Worked for me. Maybe Mike changed something since then.


----------



## JRG13 (May 11, 2012)

Massive hailstorm in Sac area yesterday, looks like it snowed. Now it's probably 30mph gusts and it's cold as heck.....


----------



## BDT123 (Dec 31, 2016)

Hope things improve soon. 
http://www.westernfarmpress.com/tree-nuts/extent-almond-freeze-damage-will-take-time-reveal-itself
It seems Blue Diamond crop progress report reverted to 2017 info? 
Tie your hats on folks, NOAA is predicting a big blow.
Good luck
Brian


----------



## HarryVanderpool (Apr 11, 2005)

Yesterday, I was talking with a crop advisor in Butte County, looking at an almond orchard with 85% crop loss due to frost.
He said that there are orchards in the Orland and Corning areas that are much worse.
He also said that this seems to happen about every 10 years.
I asked my grower about that and he said that in 2010 he lost the Winters (earliest) variety crop but did well otherwise.

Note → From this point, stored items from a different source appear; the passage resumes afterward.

-- B replaces the single composite-key sort by a partition into priority buckets, each
-- stable-sorted by the lowercased path alone, concatenated in bucket order (alternative
-- decomposition; no speed claim).

-- shared constant: the priority keyword list both Pythons write out
def pvPriorityKeywords : List String :=
  ["getting-started", "quickstart", "installation", "overview", "introduction", "index", "readme"]

-- page["rel_path"].lower(); Python raises KeyError when the key is absent — Pre_ excludes
-- that, so the .getD "" default is never reached on admitted inputs
def pvRelLower (page : List (String × String)) : String :=
  PySem.Str.lower ((PySem.Dict.get? (PySem.Dict.mk page) "rel_path").getD "")

-- ===== PORT A =====
-- the 'for i, kw in enumerate(priority_keywords): if kw in lower: return (0, i, lower)'
-- loop of sort_key; the Python 3-tuple key (a, b, c) is carried as (a, toLex (b, c)) —
-- Python's lexicographic tuple `<` is exactly the 2-level comparison PySem.List.sorted2
-- performs on the first component and the lexicographic pair
def pvSortKeyAux : List String → Int → String → Int × Lex (Int × String)
  | [], _, lower => (1, toLex (0, lower))
  | kw :: rest, i, lower =>
      if PySem.Str.isIn kw lower then (0, toLex (i, lower))
      else pvSortKeyAux rest (i + 1) lower

def pvSortKey (page : List (String × String)) : Int × Lex (Int × String) :=
  pvSortKeyAux pvPriorityKeywords 0 (pvRelLower page)

def prioritize_pages (pages : List (List (String × String))) : List (List (String × String)) :=
  PySem.List.sorted2 pages (fun p => (pvSortKey p).1) (fun p => (pvSortKey p).2)

-- ===== PORT B =====
-- rank(page): index of the first matching keyword, len(priority_keywords) if none
def pvRankAux : List String → Nat → String → Nat
  | [], n, _ => n
  | kw :: rest, n, lower => if PySem.Str.isIn kw lower then n else pvRankAux rest (n + 1) lower

def pvRank (page : List (String × String)) : Nat :=
  pvRankAux pvPriorityKeywords 0 (pvRelLower page)
-- pv_equiv track=rewrite | github.com/pypi-data/pypi-mirror-275 | packages/number2text/number2text-0.0.1.tar.gz/number2text-0.0.1/number2text/lang/be.py | convert
-- ===== SOURCE A (Python) =====
-- _ones= ["", "ཞིག་", "གཉིས་", "གསུམ་", "བཞི་", "ལྔ་", "དྲུག་", "བདུན་", "བརྒྱད་", "དགུ་"]
--
-- _tens = ["", "བཅུ་", "ཉི་ཤུ་", "སུམ་ཅུ་", "བཞི་བཅུ་", "ལྔ་བཅུ་", "དྲུག་ཅུ་", "བདུན་ཅུ་", "བརྒྱད་ཅུ་", "དགུ་བཅུ་"]
--
-- _hundreds = ["", "བརྒྱ་", "ཉིས་བརྒྱ་", "སུམ་བརྒྱ་", "བཞི་བརྒྱ་", "ལྔ་བརྒྱ་", "དྲུག་བརྒྱ་", "བདུན་བརྒྱ་", "བརྒྱད་བརྒྱ་", "དགུ་བརྒྱ་"]
--
-- _thousands = ["", "སྟོང་", "ཁྲི་", "འབུམ་", "ས་ཡ་", "བྱེ་བ་", "དུང་ཕྱུར་", "ས་ཡ་ཕྲག་", "བྱེ་བ་ཕྲག་", "དུང་ཕྱུར་ཕྲག་"]
--
-- def convert_less_than_thousand(number):
--     if number < 10:
--         return _ones[number]
--     elif number < 100:
--         tens, ones = divmod(number, 10)
--         if ones == 0:
--             return _tens[tens]
--         else:
--             return _tens[tens] + _ones[ones]
--     else:
--         hundreds, less_than_hundred = divmod(number, 100)
--         if less_than_hundred == 0:
--             return _hundreds[hundreds]
--         else:
--             return _hundreds[hundreds] + convert_less_than_thousand(less_than_hundred)
--
-- def convert(number):
--     if number == 0:
--         return "ཀླད་ཀོར་"
--
--     if number < 0:
--         return "ཉུང་ཤོས་" + convert(-number)
--
--     parts = []
--     thousand_index = 0
--     while number > 0:
--         if number % 1000 != 0:
--             part = convert_less_than_thousand(number % 1000)
--             if thousand_index > 0:
--                 part += _thousands[thousand_index]
--             parts.append(part)
--         number //= 1000
--         thousand_index += 1
--
--     return "".join(reversed(parts))
-- ===== SOURCE B (Python) =====
-- _ones= ["", "ཞིག་", "གཉིས་", "གསུམ་", "བཞི་", "ལྔ་", "དྲུག་", "བདུན་", "བརྒྱད་", "དགུ་"]
--
-- _tens = ["", "བཅུ་", "ཉི་ཤུ་", "སུམ་ཅུ་", "བཞི་བཅུ་", "ལྔ་བཅུ་", "དྲུག་ཅུ་", "བདུན་ཅུ་", "བརྒྱད་ཅུ་", "དགུ་བཅུ་"]
--
-- _hundreds = ["", "བརྒྱ་", "ཉིས་བརྒྱ་", "སུམ་བརྒྱ་", "བཞི་བརྒྱ་", "ལྔ་བརྒྱ་", "དྲུག་བརྒྱ་", "བདུན་བརྒྱ་", "བརྒྱད་བརྒྱ་", "དགུ་བརྒྱ་"]
--
-- _thousands = ["", "སྟོང་", "ཁྲི་", "འབུམ་", "ས་ཡ་", "བྱེ་བ་", "དུང་ཕྱུར་", "ས་ཡ་ཕྲག་", "བྱེ་བ་ཕྲག་", "དུང་ཕྱུར་ཕྲག་"]
--
--
-- def _group(n):
--     # three-digit n: one table lookup per decimal digit (the empty entries at
--     # index 0 make zero digits disappear), no branching, no recursion
--     return _hundreds[n // 100] + _tens[n // 10 % 10] + _ones[n % 10]
--
--
-- def _go(n, index):
--     # higher groups first (they form the prefix), then this thousands-group
--     if n == 0:
--         return ""
--     prefix = _go(n // 1000, index + 1)
--     if n % 1000 == 0:
--         return prefix
--     current = _group(n % 1000)
--     if index > 0:
--         current += _thousands[index]
--     return prefix + current
--
--
-- def convert(number):
--     if number == 0:
--         return "ཀླད་ཀོར་"
--     if number < 0:
--         return "ཉུང་ཤོས་" + convert(-number)
--     return _go(number, 0)
-- ===== Notes on version B (the rewrite author's own statement) =====
-- stated objective: alternative
-- what changed: Replaces the while-loop that accumulates thousands-groups in a list and joins their reversal with a top-down recursion producing the prefix first, and replaces the branching recursive sub-thousand converter with a branch-free per-digit triple table lookup.
import Mathlib
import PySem

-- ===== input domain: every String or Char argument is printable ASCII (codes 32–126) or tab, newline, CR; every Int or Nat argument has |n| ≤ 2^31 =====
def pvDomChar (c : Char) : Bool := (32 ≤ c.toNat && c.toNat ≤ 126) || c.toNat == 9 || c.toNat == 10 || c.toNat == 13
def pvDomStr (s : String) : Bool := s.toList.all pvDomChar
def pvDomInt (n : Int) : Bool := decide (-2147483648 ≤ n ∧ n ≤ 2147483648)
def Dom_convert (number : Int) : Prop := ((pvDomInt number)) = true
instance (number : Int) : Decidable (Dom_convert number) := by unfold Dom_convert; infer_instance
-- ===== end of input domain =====

-- B replaces A's list-and-reverse while-loop by a prefix-first recursion and the
-- recursive sub-thousand converter by a per-digit table lookup (alternative, same cost).

-- shared module-level tables
def onesT : List String := ["", "ཞིག་", "གཉིས་", "གསུམ་", "བཞི་", "ལྔ་", "དྲུག་", "བདུན་", "བརྒྱད་", "དགུ་"]
def tensT : List String := ["", "བཅུ་", "ཉི་ཤུ་", "སུམ་ཅུ་", "བཞི་བཅུ་", "ལྔ་བཅུ་", "དྲུག་ཅུ་", "བདུན་ཅུ་", "བརྒྱད་ཅུ་", "དགུ་བཅུ་"]
def hundredsT : List String := ["", "བརྒྱ་", "ཉིས་བརྒྱ་", "སུམ་བརྒྱ་", "བཞི་བརྒྱ་", "ལྔ་བརྒྱ་", "དྲུག་བརྒྱ་", "བདུན་བརྒྱ་", "བརྒྱད་བརྒྱ་", "དགུ་བརྒྱ་"]
def thousandsT : List String := ["", "སྟོང་", "ཁྲི་", "འབུམ་", "ས་ཡ་", "བྱེ་བ་", "དུང་ཕྱུར་", "ས་ཡ་ཕྲག་", "བྱེ་བ་ཕྲག་", "དུང་ཕྱུར་ཕྲག་"]

-- ===== PORT A =====
-- convert_less_than_thousand; the argument is always a nonnegative int (number % 1000),
-- so it is carried as a Nat; the in-range list indexings are getD.
def cltA (n : Nat) : String :=
  if n < 10 then onesT.getD n ""
  else if n < 100 then
    if n % 10 = 0 then tensT.getD (n / 10) ""
    else tensT.getD (n / 10) "" ++ onesT.getD (n % 10) ""
  else
    if n % 100 = 0 then hundredsT.getD (n / 100) ""
    else hundredsT.getD (n / 100) "" ++ cltA (n % 100)
termination_by n
decreasing_by omega

-- the while-loop of A: state (number, thousand_index, parts)
def loopA (n : Nat) (idx : Nat) (parts : List String) : List String :=
  if n = 0 then parts
  else
    loopA (n / 1000) (idx + 1)
      (if n % 1000 ≠ 0 then
         parts ++ [cltA (n % 1000) ++ (if idx > 0 then thousandsT.getD idx "" else "")]
       else parts)
termination_by n
decreasing_by omega

def convertPosA (n : Nat) : String := PySem.Str.join "" (loopA n 0 []).reverse

-- the single-level recursive call convert(-number) lands in the positive branch,
-- so it is inlined as convertPosA of the (positive) negation
def convert (number : Int) : String :=
  if number = 0 then "ཀླད་ཀོར་"
  else if number < 0 then "ཉུང་ཤོས་" ++ convertPosA (-number).toNat
  else convertPosA number.toNat

-- ===== PORT B =====
def groupB (n : Nat) : String :=
  hundredsT.getD (n / 100) "" ++ tensT.getD (n / 10 % 10) "" ++ onesT.getD (n % 10) ""

def goB (n : Nat) (idx : Nat) : String :=
  if n = 0 then ""
  else
    goB (n / 1000) (idx + 1) ++
      (if n % 1000 = 0 then ""
       else groupB (n % 1000) ++ (if idx > 0 then thousandsT.getD idx "" else ""))
termination_by n
decreasing_by omega

def convert_alt (number : Int) : String :=
  if number = 0 then "ཀླད་ཀོར་"
  else if number < 0 then "ཉུང་ཤོས་" ++ goB (-number).toNat 0
  else goB number.toNat 0

-- ===== PRECONDITION & SPEC =====
def Spec_convert (number : Int) (out : String) : Prop := out = convert_alt number
instance (number : Int) (out : String) : Decidable (Spec_convert number out) := by unfold Spec_convert; infer_instance

-- ===== CLAIM (what is proved, stated in full; the proofs are below) =====
def Claim_equal_convert : Prop := ∀ (number : Int), Dom_convert number → Spec_convert number (convert number)

-- ===== LEMMAS AND PROOFS =====

theorem strJoin_empty_nil : PySem.Str.join "" ([] : List String) = "" := by
  simp [PySem.Str.join, PySem.Chars.join, List.intercalate]

theorem intercalate_nil_eq_flatten (l : List (List Char)) : List.intercalate ([] : List Char) l = l.flatten := by
  simp [List.intercalate]
  induction l with
  | nil => rfl
  | cons a l ih => cases l <;> simp_all [List.intersperse]

theorem strJoin_empty_cons (a : String) (l : List String) :
    PySem.Str.join "" (a :: l) = a ++ PySem.Str.join "" l := by
  simp [PySem.Str.join, PySem.Chars.join, intercalate_nil_eq_flatten, String.ofList_append]

theorem clt_eq_group (n : Nat) (h : n < 1000) : cltA n = groupB n := by
  induction n using Nat.strong_induction_on with
  | _ n ih =>
    rw [cltA, groupB]
    by_cases h10 : n < 10
    · have e1 : n / 100 = 0 := by omega
      have e2 : n / 10 % 10 = 0 := by omega
      have e3 : n % 10 = n := by omega
      simp [h10, e1, e2, e3, hundredsT, tensT]
    · by_cases h100 : n < 100
      · have e1 : n / 100 = 0 := by omega
        have e2 : n / 10 % 10 = n / 10 := by omega
        simp only [if_neg h10, if_pos h100, e1, e2, hundredsT]
        by_cases hz : n % 10 = 0
        · simp [hz, onesT]
        · simp [hz]
      · have e2 : n % 100 / 100 = 0 := by omega
        have e3 : n % 100 / 10 % 10 = n / 10 % 10 := by omega
        have e4 : n % 100 % 10 = n % 10 := by omega
        simp only [if_neg h10, if_neg h100]
        by_cases hz : n % 100 = 0
        · have z1 : n / 10 % 10 = 0 := by omega
          have z2 : n % 10 = 0 := by omega
          simp [hz, z1, z2, tensT, onesT]
        · rw [if_neg hz, ih (n % 100) (by omega) (by omega), groupB, e2, e3, e4]
          simp [hundredsT, String.append_assoc]

theorem loop_eq_go (n : Nat) (idx : Nat) (parts : List String) :
    PySem.Str.join "" (loopA n idx parts).reverse = goB n idx ++ PySem.Str.join "" parts.reverse := by
  induction n using Nat.strong_induction_on generalizing idx parts with
  | _ n ih =>
    rw [loopA, goB]
    by_cases hz : n = 0
    · simp [hz]
    · rw [if_neg hz, if_neg hz, ih (n / 1000) (by omega)]
      by_cases hm : n % 1000 = 0
      · simp [hm]
      · have hlt : n % 1000 < 1000 := by omega
        simp only [hm, ne_eq, not_false_iff, if_pos,
          List.reverse_append, List.reverse_cons, List.reverse_nil, List.nil_append,
          List.singleton_append, strJoin_empty_cons, clt_eq_group _ hlt, if_false]
        simp [String.append_assoc]

theorem pos_eq (n : Nat) : convertPosA n = goB n 0 := by
  have := loop_eq_go n 0 []
  simpa [convertPosA, strJoin_empty_nil] using this

-- ===== VERDICT (by name: the statement is the Claim_ definition above) =====
theorem convert_spec : Claim_equal_convert := by
  intro number _
  unfold Spec_convert convert convert_alt
  split_ifs <;> simp [pos_eq]
-- pv_equiv track=rewrite | github.com/eamtcPROG/CS | Lab1/main.py | generate_shifted_alphabet
-- ===== SOURCE A (Python) =====
-- ALPHABET = "ABCDEFGHIJKLMNOPQRSTUVWXYZ"
--
-- def generate_shifted_alphabet(key2):
--     unique_chars = ""
--     for char in key2:
--         if char not in unique_chars:
--             unique_chars += char
--
--     shifted = unique_chars
--     for char in ALPHABET:
--         if char not in unique_chars:
--             shifted += char
--
--     return shifted
-- ===== SOURCE B (Python) =====
-- ALPHABET = "ABCDEFGHIJKLMNOPQRSTUVWXYZ"
--
-- def generate_shifted_alphabet(key2):
--     # keep each char of key2 only at its first-occurrence index (no growing accumulator)
--     head = "".join(c for i, c in enumerate(key2) if key2.index(c) == i)
--     # remaining alphabet letters: set difference, restored to order by sorting
--     tail = "".join(sorted(set(ALPHABET) - set(key2)))
--     return head + tail
-- ===== Notes on version B (the rewrite author's own statement) =====
-- stated objective: alternative
-- what changed: Replaces A's two accumulator loops (growing unique-string with membership tests, then an alphabet scan against it) by an index-based filter that keeps each key2 char only at its first-occurrence index, plus a set difference set(ALPHABET)-set(key2) restored to alphabetical order by sorting.
import Mathlib
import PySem

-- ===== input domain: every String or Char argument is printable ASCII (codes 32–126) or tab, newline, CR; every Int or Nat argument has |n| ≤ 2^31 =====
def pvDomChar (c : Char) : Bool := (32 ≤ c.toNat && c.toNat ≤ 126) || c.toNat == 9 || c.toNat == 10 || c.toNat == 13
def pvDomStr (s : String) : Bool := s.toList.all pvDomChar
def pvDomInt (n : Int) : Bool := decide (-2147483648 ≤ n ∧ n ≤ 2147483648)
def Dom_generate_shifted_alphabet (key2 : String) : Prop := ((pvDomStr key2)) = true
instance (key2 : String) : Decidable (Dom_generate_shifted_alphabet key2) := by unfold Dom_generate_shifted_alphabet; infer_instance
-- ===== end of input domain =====

-- B replaces A's two accumulator loops by an index-based filter (keep key2[i] iff
-- its first occurrence is at i) plus a sorted set difference for the remaining letters.

def pvAlphabet : List Char := "ABCDEFGHIJKLMNOPQRSTUVWXYZ".toList

-- ===== PORT A =====
def generate_shifted_alphabet (key2 : String) : String :=
  -- first loop: unique_chars accumulates first occurrences of key2's chars
  let unique := key2.toList.foldl
    (fun acc c => if acc.contains c then acc else acc ++ [c]) ([] : List Char)
  -- second loop: append alphabet chars not in unique_chars
  let shifted := pvAlphabet.foldl
    (fun acc c => if unique.contains c then acc else acc ++ [c]) unique
  String.ofList shifted

-- ===== PORT B =====
-- the filter test of B's head: 'key2.index(c) == i' (index as Python int)
def pvPred (full : List Char) (p : Int × Char) : Bool :=
  (PySem.List.index? full p.2).map (fun k => (k : Int)) == some p.1

def generate_shifted_alphabet_alt (key2 : String) : String :=
  let ks := key2.toList
  -- ''.join(c for i, c in enumerate(key2) if key2.index(c) == i)
  let head := ((PySem.List.enumerate ks).filter (pvPred ks)).map Prod.snd
  -- ''.join(sorted(set(ALPHABET) - set(key2)))
  let tail := PySem.List.sorted (PySem.Set.diff (PySem.Set.ofList pvAlphabet) ks) (fun c => c)
  String.ofList (head ++ tail)

-- ===== PRECONDITION & SPEC =====
def Spec_generate_shifted_alphabet (key2 : String) (out : String) : Prop := out = generate_shifted_alphabet_alt key2
instance (key2 : String) (out : String) : Decidable (Spec_generate_shifted_alphabet key2 out) := by unfold Spec_generate_shifted_alphabet; infer_instance

-- ===== CLAIM (what is proved, stated in full; the proofs are below) =====
def Claim_equal_generate_shifted_alphabet : Prop := ∀ (key2 : String), Dom_generate_shifted_alphabet key2 → Spec_generate_shifted_alphabet key2 (generate_shifted_alphabet key2)

-- ===== LEMMAS AND PROOFS =====

theorem pvOfList_snoc (pre : List Char) (a : Char) :
    PySem.Set.ofList (pre ++ [a])
      = if a ∈ pre then PySem.Set.ofList pre else PySem.Set.ofList pre ++ [a] := by
  rw [PySem.Set.ofList_eq_foldl (pre ++ [a]), List.foldl_append, ← PySem.Set.ofList_eq_foldl]
  by_cases h : a ∈ pre
  · simp [PySem.Set.add, PySem.Set.contains, PySem.Set.mem_ofList, h]
  · simp [PySem.Set.add, PySem.Set.contains, PySem.Set.mem_ofList, h]

-- A's dedup loop with seen-prefix `pre` = B's first-occurrence-index filter on the suffix
theorem pvHead (l : List Char) : ∀ (pre : List Char),
    l.foldl PySem.Set.add (PySem.Set.ofList pre)
      = PySem.Set.ofList pre
        ++ ((PySem.List.enumerate l (pre.length : Int)).filter (pvPred (pre ++ l))).map Prod.snd := by
  induction l with
  | nil => intro pre; simp [PySem.List.enumerate]
  | cons a l ih =>
    intro pre
    have hsnoc : PySem.Set.add (PySem.Set.ofList pre) a = PySem.Set.ofList (pre ++ [a]) := by
      rw [PySem.Set.ofList_eq_foldl (pre ++ [a]), List.foldl_append, ← PySem.Set.ofList_eq_foldl]
      rfl
    have hfull : pre ++ a :: l = (pre ++ [a]) ++ l := by simp
    have hcast : (pre.length : Int) + 1 = ((pre ++ [a]).length : Int) := by
      simp
    rw [List.foldl_cons, hsnoc, ih (pre ++ [a]),
        PySem.List.enumerate_cons, hfull, hcast, List.filter_cons]
    by_cases h : a ∈ pre
    · -- a already seen: head pair is dropped, ofList (pre ++ [a]) = ofList pre
      have hidx : PySem.List.index? ((pre ++ [a]) ++ l) a = PySem.List.index? pre a := by
        rw [show (pre ++ [a]) ++ l = pre ++ ([a] ++ l) by simp]
        exact PySem.List.index?_append_of_mem _ h
      cases hk : PySem.List.index? pre a with
      | none => exact absurd ((PySem.List.index?_eq_none_iff pre a).mp hk) (by simpa using h)
      | some k =>
        obtain ⟨hklt, -, -⟩ := PySem.List.getElem_of_index?_eq_some hk
        have hpred : pvPred ((pre ++ [a]) ++ l) ((pre.length : Int), a) = false := by
          show ((PySem.List.index? ((pre ++ [a]) ++ l) a).map (fun k => (k : Int))
              == some ((pre.length : Nat) : Int)) = false
          rw [hidx, hk]
          simp
          omega
        rw [hpred, pvOfList_snoc, if_pos h]
        simp
    · -- a new: head pair is kept
      have hidx : PySem.List.index? ((pre ++ [a]) ++ l) a = some pre.length := by
        rw [PySem.List.index?_append_of_mem _ (by simp : a ∈ pre ++ [a])]
        exact PySem.List.index?_append_singleton_self pre a h
      have hpred : pvPred ((pre ++ [a]) ++ l) ((pre.length : Int), a) = true := by
        show ((PySem.List.index? ((pre ++ [a]) ++ l) a).map (fun k => (k : Int))
            == some ((pre.length : Nat) : Int)) = true
        rw [hidx]
        simp
      rw [hpred, pvOfList_snoc, if_neg h]
      simp

theorem pvAlphabet_pairwise : pvAlphabet.Pairwise (· < ·) := by decide

theorem pvOfList_alphabet : PySem.Set.ofList pvAlphabet = pvAlphabet := by decide

theorem pvContains_ofList (xs : List Char) (c : Char) :
    (PySem.Set.ofList xs).contains c = xs.contains c := by
  by_cases h : c ∈ xs <;> simp [h, PySem.Set.mem_ofList]

-- ===== VERDICT (by name: the statement is the Claim_ definition above) =====
theorem generate_shifted_alphabet_spec : Claim_equal_generate_shifted_alphabet := by
  intro key2 _
  show _ = _
  simp only [generate_shifted_alphabet, generate_shifted_alphabet_alt]
  apply congrArg String.ofList
  -- A's first loop is folding Set.add
  have hstep : (fun (acc : List Char) c => if acc.contains c then acc else acc ++ [c])
      = PySem.Set.add := by
    funext acc c; simp [PySem.Set.add, PySem.Set.contains]
  rw [hstep, ← PySem.Set.ofList_eq_foldl]
  -- A's second loop appends the filtered alphabet
  have hAside : pvAlphabet.foldl
      (fun acc c => if (PySem.Set.ofList key2.toList).contains c then acc else acc ++ [c])
      (PySem.Set.ofList key2.toList)
      = PySem.Set.ofList key2.toList ++ pvAlphabet.filter (fun c => !key2.toList.contains c) := by
    have hfun : (fun (acc : List Char) c =>
        if (PySem.Set.ofList key2.toList).contains c then acc else acc ++ [c])
        = fun acc c => if (!key2.toList.contains c) then acc ++ [c] else acc := by
      funext acc c
      rw [pvContains_ofList]
      cases key2.toList.contains c
      · simp
      · simp
    rw [hfun, PySem.List.foldl_append_if_eq_filter]
  -- B's head is A's first loop
  have hheadEq : ((PySem.List.enumerate key2.toList).filter (pvPred key2.toList)).map Prod.snd
      = PySem.Set.ofList key2.toList := by
    have h := pvHead key2.toList []
    simp only [List.nil_append, List.length_nil, Nat.cast_zero] at h
    rw [PySem.Set.ofList_eq_foldl key2.toList]
    simpa [PySem.Set.ofList] using h.symm
  -- B's tail: sorting the already strictly increasing set difference is the identity
  have htail : PySem.List.sorted (PySem.Set.diff (PySem.Set.ofList pvAlphabet) key2.toList) (fun c => c)
      = pvAlphabet.filter (fun c => !key2.toList.contains c) := by
    have hdiff : PySem.Set.diff (PySem.Set.ofList pvAlphabet) key2.toList
        = pvAlphabet.filter (fun c => !key2.toList.contains c) := by
      rw [pvOfList_alphabet]; rfl
    rw [hdiff]
    exact PySem.List.sorted_eq_of_perm_of_pairwise_lt _ _ _ (List.Perm.refl _)
      (List.Pairwise.filter _ pvAlphabet_pairwise)
  rw [hheadEq, htail]
  exact hAside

There is no easy money in agriculture. Not in bees and not in trees.
It's all farming. You are either a farmer or you are not.


----------



## loggermike (Jul 23, 2000)

Better stock up on almonds,if you like them.
https://www.rpacalmonds.com/marketnews/201803/


----------



## homegrown (Jul 24, 2016)

I’m curious to see how the independence and other self pollinators handled the frost compared to the traditional varieties.


----------



## MartinSzy (Mar 17, 2018)

homegrown said:


> I’m curious to see how the independence and other self pollinators handled the frost compared to the traditional varieties.


I Agree.


----------



## loggermike (Jul 23, 2000)

Driving out of the area north of Chico with our last loads of bees last week , we saw orchards with hardly any almonds, others loaded, and others that looked like every other row had nuts. So looks like it depended on what stage of bloom was on when the frost hit, and if sufficient water got put on.
One orchard we were in had so much water put on that it was saturated when the winds hit and there are trees blown over here and there. But all looked full of nuts.
The bees look great, so on to splitting when the weather breaks.


----------



## JRG13 (May 11, 2012)

My bees are in a 3 year old independence orchard, it seemed to do well, but it was also one of the earliest blooming orchards in that area by Dunnigan. The bloom seemed to progress North to South with the earliest getting about a week of nice weather before the temperatures took a swing. Arbuckle looks to have done good as well. Regarding Independence, I heard a lot of growers were ripping trees out already, the nut quality is just too poor compared to non- pareil. Another self compatible variety may take off though, Shasta. https://www.rpacalmonds.com/orchardnews/shasta/


----------



## loggermike (Jul 23, 2000)

40% loss estimate in Tehama

http://www.redbluffdailynews.com/article/ND/20180417/NEWS/180419817


----------



## HarryVanderpool (Apr 11, 2005)

I talked with a grower in Butte County today who estimates 70% loss.
He said that you can't have the exact figures until after harvest and comparisons with previous years.
Fortunately, he does carry crop insurance.


----------